Are there new carry on luggage restrictions being enforced?
More and more airlines appear to be enforcing a 14 inch maximum width for all carry-on bags. If they do not get you at the check-in counter, they may get you at the TSA line. No, the TSA is not the culprit.
The airlines appear to be hiring contractors to check bags that once they get to the TSA screening checkpoints.
So if you are used to brushing up against the size limit and breathe a sigh of relief after you get passed the check-in counter without issues, not so fast. You could be holding your breathe once again before you head to the gate and it could cause you to miss your flight.
That is because if you are selected to place your bag in the “baggage size tester” and it does not fit, you will have to march back to the counter and stand in line again to check that bag.

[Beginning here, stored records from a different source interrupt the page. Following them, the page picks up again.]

-- pv_equiv track=rewrite | github.com/rajendrapandey95/HackerEarth | 2024/January/7-1-24.py | solve
-- ===== SOURCE A (Python) =====
-- import math
--
-- def bit(x):
--     ans = 0
--     while x:
--         x //= 2
--         ans += 1
--     return ans
--
-- def check(d, x):
--     if bit(x // d) <= bit(d):
--         return True
--     return False
--
-- def solve(x):
--     l, r = 1, int(math.sqrt(x))
--     while l < r:
--         m = (l + r) // 2
--         if check(m, x):
--             r = m
--         else:
--             l = m + 1
--     if not check(l, x):
--         return l + 1
--     else:
--         return l
-- ===== SOURCE B (Python) =====
-- import math
--
-- def solve(x):
--     r = int(math.sqrt(x))
--     for d in range(1, r + 1):
--         if ((x // d).bit_length()) <= d.bit_length():
--             return d
--     return r + 1
-- ===== Notes on version B (the rewrite author's own statement) =====
-- stated objective: simpler
-- what changed: Replaces the hand-written binary search (with its post-loop fallback check) and the manual bit-counting loop by a direct linear scan over d = 1..isqrt(x) returning the first d with (x//d).bit_length() <= d.bit_length(), relying on monotonicity of the condition; falls back to isqrt(x)+1.
import Mathlib
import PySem

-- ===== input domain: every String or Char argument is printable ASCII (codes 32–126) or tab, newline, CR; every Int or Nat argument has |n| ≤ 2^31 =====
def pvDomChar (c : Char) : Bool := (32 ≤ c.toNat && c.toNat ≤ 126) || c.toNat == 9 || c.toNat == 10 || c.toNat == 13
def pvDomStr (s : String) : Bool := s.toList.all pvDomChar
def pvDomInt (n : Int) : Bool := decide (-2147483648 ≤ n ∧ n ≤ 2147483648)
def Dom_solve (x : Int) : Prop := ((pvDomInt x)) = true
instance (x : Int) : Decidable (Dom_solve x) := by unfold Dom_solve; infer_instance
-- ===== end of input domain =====

-- B replaces A's binary search and hand-written bit loop by a linear scan over d = 1..isqrt(x)
-- using int.bit_length(); objective: simpler.

-- ===== PORT A =====
-- A's 'bit' while-loop; its argument is always nonnegative (x // d with x ≥ 0, d ≥ 1),
-- so the recursion runs on x.toNat, where n // 2 = n / 2 exactly.
def bitAux (n : Nat) (ans : Int) : Int :=
  if n = 0 then ans else bitAux (n / 2) (ans + 1)

def bitA (x : Int) : Int := bitAux x.toNat 0

def checkA (d x : Int) : Bool :=
  if bitA (PySem.Int.floordiv x d) ≤ bitA d then true else false

-- the 'while l < r' binary-search loop of A; returns the final l (= r)
def solveLoop (x l r : Int) : Int :=
  if h : l < r then
    let m := PySem.Int.floordiv (l + r) 2
    if checkA m x then solveLoop x l m else solveLoop x (m + 1) r
  else l
termination_by (r - l).toNat
decreasing_by
  · have hm : PySem.Int.floordiv (l + r) 2 < r :=
      (PySem.Int.floordiv_lt_iff_lt_mul (by norm_num)).mpr (by omega)
    omega
  · have hb := PySem.Int.floordiv_two_mid_bounds (le_of_lt h)
    omega

-- int(math.sqrt(x)) is exactly Nat.sqrt on the admitted domain 0 ≤ x ≤ 2^31
-- (double sqrt is correctly rounded and x < 2^52, so int(math.sqrt(x)) = isqrt(x)).
def solve (x : Int) : Int :=
  let r : Int := (Nat.sqrt x.toNat : Int)
  let l := solveLoop x 1 r
  if !(checkA l x) then l + 1 else l

-- ===== PORT B =====
def checkB (d x : Int) : Bool :=
  PySem.Int.bitLength (PySem.Int.floordiv x d) ≤ PySem.Int.bitLength d

def solve_alt (x : Int) : Int :=
  let r : Int := (Nat.sqrt x.toNat : Int)
  match (PySem.List.pyRange 1 (r + 1) 1).find? (fun d => checkB d x) with
  | some d => d
  | none => r + 1

-- ===== PRECONDITION & SPEC =====
-- math.sqrt raises ValueError on negative input, so A (and B) raise for x < 0.
def Pre_solve (x : Int) : Prop := 0 ≤ x
instance (x : Int) : Decidable (Pre_solve x) := by unfold Pre_solve; infer_instance
def pvWitness_solve : Int := 5

def Spec_solve (x : Int) (out : Int) : Prop := out = solve_alt x
instance (x : Int) (out : Int) : Decidable (Spec_solve x out) := by unfold Spec_solve; infer_instance

-- ===== CLAIM (what is proved, stated in full; the proofs are below) =====
def Claim_equal_solve : Prop := ∀ (x : Int), Dom_solve x → Pre_solve x → Spec_solve x (solve x)

-- ===== LEMMAS AND PROOFS =====

theorem solveLoop_step (x l r : Int) (h : l < r) :
    solveLoop x l r = if checkA (PySem.Int.floordiv (l + r) 2) x
      then solveLoop x l (PySem.Int.floordiv (l + r) 2)
      else solveLoop x (PySem.Int.floordiv (l + r) 2 + 1) r := by
  rw [solveLoop, dif_pos h]

theorem solveLoop_stop (x l r : Int) (h : ¬ l < r) : solveLoop x l r = l := by
  rw [solveLoop, dif_neg h]

-- A's bit loop computes bit_length
theorem bitAux_eq (n : Nat) : ∀ ans : Int, bitAux n ans = ans + (PySem.Int.bitLength (n : Int) : Int) := by
  induction n using Nat.strong_induction_on with
  | _ n ih =>
    intro ans
    unfold bitAux
    by_cases h : n = 0
    · simp [h, PySem.Int.bitLength_zero]
    · have hpos : 0 < n := Nat.pos_of_ne_zero h
      rw [if_neg h, ih (n / 2) (Nat.div_lt_self hpos (by norm_num)),
          PySem.Int.bitLength_natCast hpos]
      push_cast; ring

theorem bitA_eq (y : Int) (hy : 0 ≤ y) : bitA y = (PySem.Int.bitLength y : Int) := by
  rw [bitA, bitAux_eq, Int.toNat_of_nonneg hy]; ring

theorem floordiv_nonneg' (x d : Int) (hx : 0 ≤ x) (hd : 0 < d) : 0 ≤ PySem.Int.floordiv x d := by
  rw [PySem.Int.floordiv_eq_ediv_of_pos hd]
  exact Int.ediv_nonneg hx (le_of_lt hd)

theorem checkA_eq_checkB (d x : Int) (hx : 0 ≤ x) (hd : 1 ≤ d) : checkA d x = checkB d x := by
  rw [checkA, checkB, bitA_eq _ (floordiv_nonneg' x d hx (by omega)), bitA_eq _ (by omega)]
  by_cases h : PySem.Int.bitLength (PySem.Int.floordiv x d) ≤ PySem.Int.bitLength d
  · simp [h]
  · simp [h, Nat.cast_le.not.mpr h]

-- bit_length is monotone on Nat casts
theorem bitLength_mono (n : Nat) : ∀ m : Nat, m ≤ n →
    PySem.Int.bitLength (m : Int) ≤ PySem.Int.bitLength (n : Int) := by
  induction n using Nat.strong_induction_on with
  | _ n ih =>
    intro m hmn
    by_cases hm : m = 0
    · simp [hm, PySem.Int.bitLength_zero]
    · have hmpos : 0 < m := Nat.pos_of_ne_zero hm
      have hnpos : 0 < n := lt_of_lt_of_le hmpos hmn
      rw [PySem.Int.bitLength_natCast hmpos, PySem.Int.bitLength_natCast hnpos]
      have := ih (n / 2) (Nat.div_lt_self hnpos (by norm_num)) (m / 2) (Nat.div_le_div_right hmn)
      omega

-- the scan predicate is monotone in d
theorem checkB_mono (x d d' : Int) (hx : 0 ≤ x) (hd : 1 ≤ d) (hdd : d ≤ d')
    (h : checkB d x = true) : checkB d' x = true := by
  obtain ⟨a, rfl⟩ := Int.eq_ofNat_of_zero_le hx
  obtain ⟨b, rfl⟩ := Int.eq_ofNat_of_zero_le (by omega : (0:Int) ≤ d)
  obtain ⟨c, rfl⟩ := Int.eq_ofNat_of_zero_le (by omega : (0:Int) ≤ d')
  have hb : 0 < b := by exact_mod_cast hd
  have hbc : b ≤ c := by exact_mod_cast hdd
  rw [checkB, PySem.Int.floordiv_natCast, decide_eq_true_iff] at h ⊢
  have h1 : PySem.Int.bitLength ((a / c : Nat) : Int) ≤ PySem.Int.bitLength ((a / b : Nat) : Int) :=
    bitLength_mono _ _ (Nat.div_le_div_left hbc hb)
  have h2 : PySem.Int.bitLength ((b : Nat) : Int) ≤ PySem.Int.bitLength ((c : Nat) : Int) :=
    bitLength_mono _ _ hbc
  omega

-- when check fails at r, the binary search runs all the way up to r
theorem loopFalse (x r : Int) (hx : 0 ≤ x) (hPr : checkB r x = false) :
    ∀ n : Nat, ∀ l : Int, (r - l).toNat ≤ n → 1 ≤ l → l ≤ r → solveLoop x l r = r := by
  intro n
  induction n with
  | zero =>
    intro l hn h1 hlr
    rw [solveLoop_stop x l r (by omega)]; omega
  | succ n ih =>
    intro l hn h1 hlr
    by_cases h : l < r
    · rw [solveLoop_step x l r h]
      have hb := PySem.Int.floordiv_two_mid_bounds (le_of_lt h)
      have hm : PySem.Int.floordiv (l + r) 2 < r :=
        (PySem.Int.floordiv_lt_iff_lt_mul (by norm_num)).mpr (by omega)
      set m := PySem.Int.floordiv (l + r) 2 with hmdef
      have hPm : checkA m x = false := by
        rw [checkA_eq_checkB m x hx (by omega)]
        by_cases hc : checkB m x = true
        · exact absurd (checkB_mono x m r hx (by omega) (by omega) hc) (by simp [hPr])
        · simpa using hc
      rw [if_neg (by simp [hPm])]
      exact ih (m + 1) (by omega) (by omega) (by omega)
    · rw [solveLoop_stop x l r h]; omega

-- when check holds at r, the binary search finds exactly the first d in [l, r] with checkB
theorem loopTrue (x : Int) (hx : 0 ≤ x) :
    ∀ n : Nat, ∀ l r : Int, (r - l).toNat ≤ n → 1 ≤ l → l ≤ r → checkB r x = true →
      (PySem.List.pyRange l (r + 1) 1).find? (fun d => checkB d x) = some (solveLoop x l r) := by
  intro n
  induction n with
  | zero =>
    intro l r hn h1 hlr hPr
    have hlr' : l = r := by omega
    subst hlr'
    rw [solveLoop_stop x l l (lt_irrefl l), PySem.List.pyRange_one_singleton]
    simp [List.find?, hPr]
  | succ n ih =>
    intro l r hn h1 hlr hPr
    by_cases h : l < r
    · rw [solveLoop_step x l r h]
      have hb := PySem.Int.floordiv_two_mid_bounds (le_of_lt h)
      have hm : PySem.Int.floordiv (l + r) 2 < r :=
        (PySem.Int.floordiv_lt_iff_lt_mul (by norm_num)).mpr (by omega)
      set m := PySem.Int.floordiv (l + r) 2 with hmdef
      have hsplit : PySem.List.pyRange l (r + 1) 1 =
          PySem.List.pyRange l (m + 1) 1 ++ PySem.List.pyRange (m + 1) (r + 1) 1 :=
        PySem.List.pyRange_one_append l (m + 1) (r + 1) (by omega) (by omega)
      rw [checkA_eq_checkB m x hx (by omega)]
      by_cases hc : checkB m x = true
      · rw [if_pos hc]
        have hfst := ih l m (by omega) h1 (by omega) hc
        rw [hsplit, List.find?_append, hfst, Option.some_or]
      · rw [if_neg (by simp [hc])]
        have hnone : (PySem.List.pyRange l (m + 1) 1).find? (fun d => checkB d x) = none := by
          rw [List.find?_eq_none]
          intro e he
          rw [PySem.List.mem_pyRange_one] at he
          by_cases hce : checkB e x = true
          · exact absurd (checkB_mono x e m hx (by omega) (by omega) hce) (by simp [hc])
          · simpa using hce
        rw [hsplit, List.find?_append, hnone, Option.none_or]
        exact ih (m + 1) r (by omega) (by omega) (by omega) hPr
    · have hlr' : l = r := by omega
      subst hlr'
      rw [solveLoop_stop x l l (lt_irrefl l), PySem.List.pyRange_one_singleton]
      simp [List.find?, hPr]

-- ===== VERDICT (by name: the statement is the Claim_ definition above) =====
theorem solve_spec : Claim_equal_solve := by
  intro x _ hpre
  have hx : 0 ≤ x := hpre
  unfold Spec_solve
  simp only [solve, solve_alt]
  set r : Int := (Nat.sqrt x.toNat : Int) with hrdef
  by_cases hr : 1 ≤ r
  · by_cases hP : checkB r x = true
    · -- a first true d exists; both sides return it
      have hfind := loopTrue x hx (r - 1).toNat 1 r (by omega) (by omega) hr hP
      set L := solveLoop x 1 r with hLdef
      have hPL : checkB L x = true := by
        have := List.find?_some hfind; simpa using this
      have hLmem : L ∈ PySem.List.pyRange 1 (r + 1) 1 := List.mem_of_find?_eq_some hfind
      rw [PySem.List.mem_pyRange_one] at hLmem
      rw [hfind, checkA_eq_checkB L x hx (by omega), hPL]
      simp
    · -- no d works; both sides return r + 1
      have hPf : checkB r x = false := by simpa using hP
      have hloop := loopFalse x r hx hPf (r - 1).toNat 1 (by omega) (by omega) hr
      have hnone : (PySem.List.pyRange 1 (r + 1) 1).find? (fun d => checkB d x) = none := by
        rw [List.find?_eq_none]
        intro e he
        rw [PySem.List.mem_pyRange_one] at he
        by_cases hce : checkB e x = true
        · exact absurd (checkB_mono x e r hx (by omega) (by omega) hce) (by simp [hPf])
        · simpa using hce
      rw [hloop, hnone, checkA_eq_checkB r x hx (by omega), hPf]
      simp
  · -- r = 0, hence x = 0: both sides return 1
    have hr0 : r = 0 := by
      have : (0:Int) ≤ r := by rw [hrdef]; exact Int.natCast_nonneg _
      omega
    have hx0 : x = 0 := by
      have hs : Nat.sqrt x.toNat = 0 := by omega
      have := Nat.sqrt_eq_zero.mp hs
      omega
    subst hx0
    rw [hr0, solveLoop_stop 0 1 0 (by omega), checkA_eq_checkB 1 0 (by omega) (by omega),
        show PySem.List.pyRange 1 (0 + 1) 1 = [] from PySem.List.pyRange_one_eq_nil (by omega)]
    decide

Not only will it cost you some time, but it will probably cost you some money depending on how many other bags you have checked already.
Here is the problem.
The “rule change” is so recent that carry-on manufacturers have not had time to update their product lines so your options are few. If you look around online or in stores, you are likely to have a problem finding a new bag that meets the “new code”.
When pressed about the change, the airlines say they are complying with new FAA regulations that state carry-on bag dimensions can be no longer that 14 inches in width and 9 inches in depth.
Previously, you could have a carry-on bag that was up to 22 inches on any side without the total combined height, width and depth exceeding 45 inches. And let’s face it, they really didn’t enforce that very often unless something looked egregious.
Many times I have packed my 22 inch spinner full and probably exceeded the weight limit a time or two, but I never had an issue. In fact, the agent working the check-in counter never asked to see it. carry on baggage size
Is this Really a New FAA Rule?
I doubt it. In fact, a search of the subject reveals that the FAA website on baggage limits has not been updated since April 2013 and it still lists the carry-on limit as 45 total linear inches.
Also, a quick check of other airlines suggests that they are still allowing a looser definition of a proper carry-on bag.
It seems that the major airlines such as Delta and American are enforcing these new limits, albeit it randomly and arbitrarily if anecdotal evidence is to be believed, trying to curtail some of the frenzy that goes on during the boarding process.
Everyone hates boarding, including the flight crew where they spend a lot of time hunting space for various carry-on bags when the flight is packed. There are endless news stories on the web about flyers frustrated with apparent arbitrary luggage rules that depend on the airline or even the person who happens to be checking you when you first arrive.
However, as I said, you may encounter a new player at the TSA line so you are not home free if you make it past check-in.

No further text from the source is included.